Goal of the exercise:
In the records that follow, show each line where the word "pvDomStr" is present.

Stored data entries:
- Opening Delimiter -

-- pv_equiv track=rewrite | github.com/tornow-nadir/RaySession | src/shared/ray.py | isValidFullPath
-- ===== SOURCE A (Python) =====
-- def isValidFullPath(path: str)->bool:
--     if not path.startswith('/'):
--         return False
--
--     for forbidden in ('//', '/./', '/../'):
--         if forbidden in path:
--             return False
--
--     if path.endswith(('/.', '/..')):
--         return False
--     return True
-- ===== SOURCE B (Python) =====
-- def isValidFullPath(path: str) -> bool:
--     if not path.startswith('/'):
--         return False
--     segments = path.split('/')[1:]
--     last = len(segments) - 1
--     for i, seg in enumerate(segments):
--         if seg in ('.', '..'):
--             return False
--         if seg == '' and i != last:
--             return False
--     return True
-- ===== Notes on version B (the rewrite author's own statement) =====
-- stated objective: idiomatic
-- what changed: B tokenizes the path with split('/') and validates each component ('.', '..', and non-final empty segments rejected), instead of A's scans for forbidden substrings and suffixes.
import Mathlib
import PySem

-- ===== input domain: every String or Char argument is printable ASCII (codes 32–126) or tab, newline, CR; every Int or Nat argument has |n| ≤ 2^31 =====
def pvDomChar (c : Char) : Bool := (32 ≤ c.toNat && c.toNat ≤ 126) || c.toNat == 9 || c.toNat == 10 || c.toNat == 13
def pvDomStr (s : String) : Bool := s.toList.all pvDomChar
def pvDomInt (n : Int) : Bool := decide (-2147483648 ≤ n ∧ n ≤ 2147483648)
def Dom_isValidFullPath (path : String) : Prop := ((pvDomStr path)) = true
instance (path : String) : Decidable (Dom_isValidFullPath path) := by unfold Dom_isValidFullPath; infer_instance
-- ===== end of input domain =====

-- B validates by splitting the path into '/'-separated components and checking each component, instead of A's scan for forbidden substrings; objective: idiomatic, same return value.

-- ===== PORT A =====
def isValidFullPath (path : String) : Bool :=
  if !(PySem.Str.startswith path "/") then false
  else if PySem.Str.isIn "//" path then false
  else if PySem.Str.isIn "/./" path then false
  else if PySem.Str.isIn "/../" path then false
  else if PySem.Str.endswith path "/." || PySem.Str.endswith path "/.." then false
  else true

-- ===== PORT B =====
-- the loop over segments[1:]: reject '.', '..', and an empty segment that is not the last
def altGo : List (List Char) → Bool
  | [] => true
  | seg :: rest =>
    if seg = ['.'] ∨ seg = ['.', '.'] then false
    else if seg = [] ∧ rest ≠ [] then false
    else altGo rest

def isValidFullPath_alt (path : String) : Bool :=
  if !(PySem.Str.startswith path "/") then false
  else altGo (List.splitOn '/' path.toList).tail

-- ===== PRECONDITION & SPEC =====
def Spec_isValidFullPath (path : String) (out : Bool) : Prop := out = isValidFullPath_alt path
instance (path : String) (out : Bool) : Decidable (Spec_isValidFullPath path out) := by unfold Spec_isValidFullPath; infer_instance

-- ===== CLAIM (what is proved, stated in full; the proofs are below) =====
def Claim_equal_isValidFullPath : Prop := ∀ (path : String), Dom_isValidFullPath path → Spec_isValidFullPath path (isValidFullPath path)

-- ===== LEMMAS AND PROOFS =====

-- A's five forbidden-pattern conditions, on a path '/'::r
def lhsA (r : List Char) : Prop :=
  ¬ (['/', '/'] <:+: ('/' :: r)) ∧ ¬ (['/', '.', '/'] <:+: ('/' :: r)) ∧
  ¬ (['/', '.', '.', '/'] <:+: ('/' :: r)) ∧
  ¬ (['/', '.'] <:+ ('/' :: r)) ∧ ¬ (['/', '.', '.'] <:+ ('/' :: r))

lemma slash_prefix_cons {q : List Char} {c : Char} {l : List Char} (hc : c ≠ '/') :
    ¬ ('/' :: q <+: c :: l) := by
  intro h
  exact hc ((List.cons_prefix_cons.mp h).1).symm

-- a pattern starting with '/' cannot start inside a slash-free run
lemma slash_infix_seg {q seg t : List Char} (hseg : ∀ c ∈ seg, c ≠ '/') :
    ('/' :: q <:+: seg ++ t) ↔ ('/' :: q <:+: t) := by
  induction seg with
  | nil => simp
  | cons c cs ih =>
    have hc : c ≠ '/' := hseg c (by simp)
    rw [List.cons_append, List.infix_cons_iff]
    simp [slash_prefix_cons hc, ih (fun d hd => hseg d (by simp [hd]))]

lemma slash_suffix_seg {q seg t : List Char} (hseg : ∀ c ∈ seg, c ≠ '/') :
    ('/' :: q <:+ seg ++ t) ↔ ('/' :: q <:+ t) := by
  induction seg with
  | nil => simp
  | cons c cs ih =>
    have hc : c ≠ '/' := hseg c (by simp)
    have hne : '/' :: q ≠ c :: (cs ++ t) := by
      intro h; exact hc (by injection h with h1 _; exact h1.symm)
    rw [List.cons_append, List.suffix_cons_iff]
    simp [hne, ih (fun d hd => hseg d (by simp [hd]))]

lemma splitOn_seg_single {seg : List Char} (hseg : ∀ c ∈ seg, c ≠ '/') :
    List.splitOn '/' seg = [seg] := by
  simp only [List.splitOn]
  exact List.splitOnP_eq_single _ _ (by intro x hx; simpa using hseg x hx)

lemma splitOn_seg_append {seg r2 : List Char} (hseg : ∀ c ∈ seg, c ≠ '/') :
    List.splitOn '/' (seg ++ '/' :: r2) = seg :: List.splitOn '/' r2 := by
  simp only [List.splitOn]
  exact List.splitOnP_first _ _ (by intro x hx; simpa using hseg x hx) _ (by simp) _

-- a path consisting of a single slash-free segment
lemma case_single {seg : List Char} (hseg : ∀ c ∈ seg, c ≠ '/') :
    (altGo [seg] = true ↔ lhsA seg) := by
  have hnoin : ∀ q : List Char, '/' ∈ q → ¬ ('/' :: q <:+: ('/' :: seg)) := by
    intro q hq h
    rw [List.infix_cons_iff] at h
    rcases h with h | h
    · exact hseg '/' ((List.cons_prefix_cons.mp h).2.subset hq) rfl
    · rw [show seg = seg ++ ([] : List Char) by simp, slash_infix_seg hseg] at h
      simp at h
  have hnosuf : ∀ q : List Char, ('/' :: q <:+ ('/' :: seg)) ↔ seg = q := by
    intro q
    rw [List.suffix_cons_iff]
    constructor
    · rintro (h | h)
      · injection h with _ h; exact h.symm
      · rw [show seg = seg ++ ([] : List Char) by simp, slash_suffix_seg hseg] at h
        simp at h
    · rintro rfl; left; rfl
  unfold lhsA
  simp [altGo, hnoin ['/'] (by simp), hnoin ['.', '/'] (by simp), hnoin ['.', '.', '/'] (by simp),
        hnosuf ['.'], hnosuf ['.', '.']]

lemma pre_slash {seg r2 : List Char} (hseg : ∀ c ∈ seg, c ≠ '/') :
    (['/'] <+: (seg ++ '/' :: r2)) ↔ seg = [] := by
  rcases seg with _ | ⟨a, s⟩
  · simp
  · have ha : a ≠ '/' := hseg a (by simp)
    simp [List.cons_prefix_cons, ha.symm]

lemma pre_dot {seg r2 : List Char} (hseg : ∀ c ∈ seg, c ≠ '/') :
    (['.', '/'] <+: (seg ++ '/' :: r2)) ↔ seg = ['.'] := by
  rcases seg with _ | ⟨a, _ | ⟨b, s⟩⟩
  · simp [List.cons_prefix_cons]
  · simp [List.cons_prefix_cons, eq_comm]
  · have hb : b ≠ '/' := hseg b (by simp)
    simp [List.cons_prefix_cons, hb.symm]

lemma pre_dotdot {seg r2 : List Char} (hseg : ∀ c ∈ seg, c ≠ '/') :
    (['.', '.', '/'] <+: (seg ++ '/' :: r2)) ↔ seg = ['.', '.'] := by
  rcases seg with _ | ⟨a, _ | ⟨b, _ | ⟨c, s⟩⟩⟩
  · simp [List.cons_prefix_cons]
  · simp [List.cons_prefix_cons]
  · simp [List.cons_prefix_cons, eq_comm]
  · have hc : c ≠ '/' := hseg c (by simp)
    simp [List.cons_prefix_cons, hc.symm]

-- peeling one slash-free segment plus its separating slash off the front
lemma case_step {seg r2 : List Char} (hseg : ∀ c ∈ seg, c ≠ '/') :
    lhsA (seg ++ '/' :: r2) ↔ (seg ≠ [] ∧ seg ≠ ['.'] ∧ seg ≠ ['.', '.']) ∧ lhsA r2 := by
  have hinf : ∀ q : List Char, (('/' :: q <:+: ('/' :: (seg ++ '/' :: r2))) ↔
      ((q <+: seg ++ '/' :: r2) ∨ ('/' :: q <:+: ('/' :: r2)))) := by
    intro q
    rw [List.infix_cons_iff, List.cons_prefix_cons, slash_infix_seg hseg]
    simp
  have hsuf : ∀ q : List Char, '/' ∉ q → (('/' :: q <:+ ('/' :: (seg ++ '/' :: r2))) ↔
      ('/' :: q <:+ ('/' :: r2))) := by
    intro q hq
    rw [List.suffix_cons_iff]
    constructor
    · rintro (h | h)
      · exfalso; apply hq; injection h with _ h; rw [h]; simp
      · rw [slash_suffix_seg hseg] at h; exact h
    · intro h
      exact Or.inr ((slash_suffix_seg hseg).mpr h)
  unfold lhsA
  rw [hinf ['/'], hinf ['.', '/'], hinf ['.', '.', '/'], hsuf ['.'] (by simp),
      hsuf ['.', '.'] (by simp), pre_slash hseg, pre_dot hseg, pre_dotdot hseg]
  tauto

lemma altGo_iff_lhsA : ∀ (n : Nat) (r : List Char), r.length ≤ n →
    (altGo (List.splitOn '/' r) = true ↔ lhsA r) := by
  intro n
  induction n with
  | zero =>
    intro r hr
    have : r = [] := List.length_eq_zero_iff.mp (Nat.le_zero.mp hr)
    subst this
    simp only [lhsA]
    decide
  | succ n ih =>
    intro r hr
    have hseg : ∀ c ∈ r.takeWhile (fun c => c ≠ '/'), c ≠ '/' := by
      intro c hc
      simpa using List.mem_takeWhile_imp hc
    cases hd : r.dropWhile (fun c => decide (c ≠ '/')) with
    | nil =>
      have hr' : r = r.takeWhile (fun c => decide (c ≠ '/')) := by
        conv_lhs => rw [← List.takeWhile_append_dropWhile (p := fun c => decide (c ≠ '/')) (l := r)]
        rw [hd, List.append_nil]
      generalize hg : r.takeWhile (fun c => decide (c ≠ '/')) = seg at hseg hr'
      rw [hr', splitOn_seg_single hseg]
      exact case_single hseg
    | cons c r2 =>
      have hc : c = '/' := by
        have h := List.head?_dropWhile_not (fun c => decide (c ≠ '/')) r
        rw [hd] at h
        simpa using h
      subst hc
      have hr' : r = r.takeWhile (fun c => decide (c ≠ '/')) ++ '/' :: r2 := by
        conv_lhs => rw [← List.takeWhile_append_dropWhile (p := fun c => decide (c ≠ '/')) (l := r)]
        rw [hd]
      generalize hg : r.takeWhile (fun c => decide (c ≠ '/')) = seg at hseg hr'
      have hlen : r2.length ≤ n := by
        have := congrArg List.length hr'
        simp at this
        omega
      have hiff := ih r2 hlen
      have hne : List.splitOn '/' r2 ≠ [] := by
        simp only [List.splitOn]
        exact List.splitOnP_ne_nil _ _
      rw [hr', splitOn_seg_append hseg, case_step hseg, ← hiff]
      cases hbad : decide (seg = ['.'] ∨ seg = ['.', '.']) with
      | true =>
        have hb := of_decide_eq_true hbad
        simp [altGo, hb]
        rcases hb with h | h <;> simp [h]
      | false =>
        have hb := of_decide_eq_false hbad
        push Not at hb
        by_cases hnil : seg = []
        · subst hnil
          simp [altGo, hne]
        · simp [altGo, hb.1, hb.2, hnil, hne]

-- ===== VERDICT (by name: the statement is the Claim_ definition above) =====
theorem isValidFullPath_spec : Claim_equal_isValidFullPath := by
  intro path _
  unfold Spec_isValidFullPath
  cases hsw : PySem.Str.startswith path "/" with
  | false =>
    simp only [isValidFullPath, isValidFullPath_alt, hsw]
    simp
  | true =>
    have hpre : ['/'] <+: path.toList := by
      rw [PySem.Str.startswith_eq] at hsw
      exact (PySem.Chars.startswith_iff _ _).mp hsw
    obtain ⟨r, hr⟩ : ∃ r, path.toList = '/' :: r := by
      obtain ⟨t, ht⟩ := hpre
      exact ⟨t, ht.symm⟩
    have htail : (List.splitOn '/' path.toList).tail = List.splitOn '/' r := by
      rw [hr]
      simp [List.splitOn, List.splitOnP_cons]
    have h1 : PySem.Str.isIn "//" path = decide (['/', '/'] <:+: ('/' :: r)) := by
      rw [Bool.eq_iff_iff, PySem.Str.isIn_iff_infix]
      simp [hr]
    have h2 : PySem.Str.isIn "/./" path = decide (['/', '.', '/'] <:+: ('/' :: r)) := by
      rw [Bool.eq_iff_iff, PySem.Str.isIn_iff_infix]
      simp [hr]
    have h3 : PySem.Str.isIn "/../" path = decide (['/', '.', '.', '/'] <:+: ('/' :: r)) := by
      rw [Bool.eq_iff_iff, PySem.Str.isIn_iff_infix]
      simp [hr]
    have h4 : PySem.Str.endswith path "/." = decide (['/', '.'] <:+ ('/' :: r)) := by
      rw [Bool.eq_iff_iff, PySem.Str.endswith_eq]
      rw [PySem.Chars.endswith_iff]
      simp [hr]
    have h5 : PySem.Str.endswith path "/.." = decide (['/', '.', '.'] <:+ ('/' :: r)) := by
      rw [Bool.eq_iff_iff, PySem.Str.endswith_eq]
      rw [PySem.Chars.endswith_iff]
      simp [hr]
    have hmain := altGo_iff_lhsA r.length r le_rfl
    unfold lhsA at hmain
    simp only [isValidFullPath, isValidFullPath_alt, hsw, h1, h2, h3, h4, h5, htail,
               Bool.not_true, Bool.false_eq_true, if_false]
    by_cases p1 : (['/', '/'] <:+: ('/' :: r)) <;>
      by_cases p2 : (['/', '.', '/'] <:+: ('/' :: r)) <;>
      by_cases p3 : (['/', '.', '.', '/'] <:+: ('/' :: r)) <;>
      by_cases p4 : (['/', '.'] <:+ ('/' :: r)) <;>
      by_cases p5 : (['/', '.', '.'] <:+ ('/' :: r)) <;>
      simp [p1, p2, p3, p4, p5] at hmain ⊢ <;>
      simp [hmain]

- Closing Delimiter -

Task answer:
def pvDomStr (s : String) : Bool := s.toList.all pvDomChar
def Dom_isValidFullPath (path : String) : Prop := ((pvDomStr path)) = true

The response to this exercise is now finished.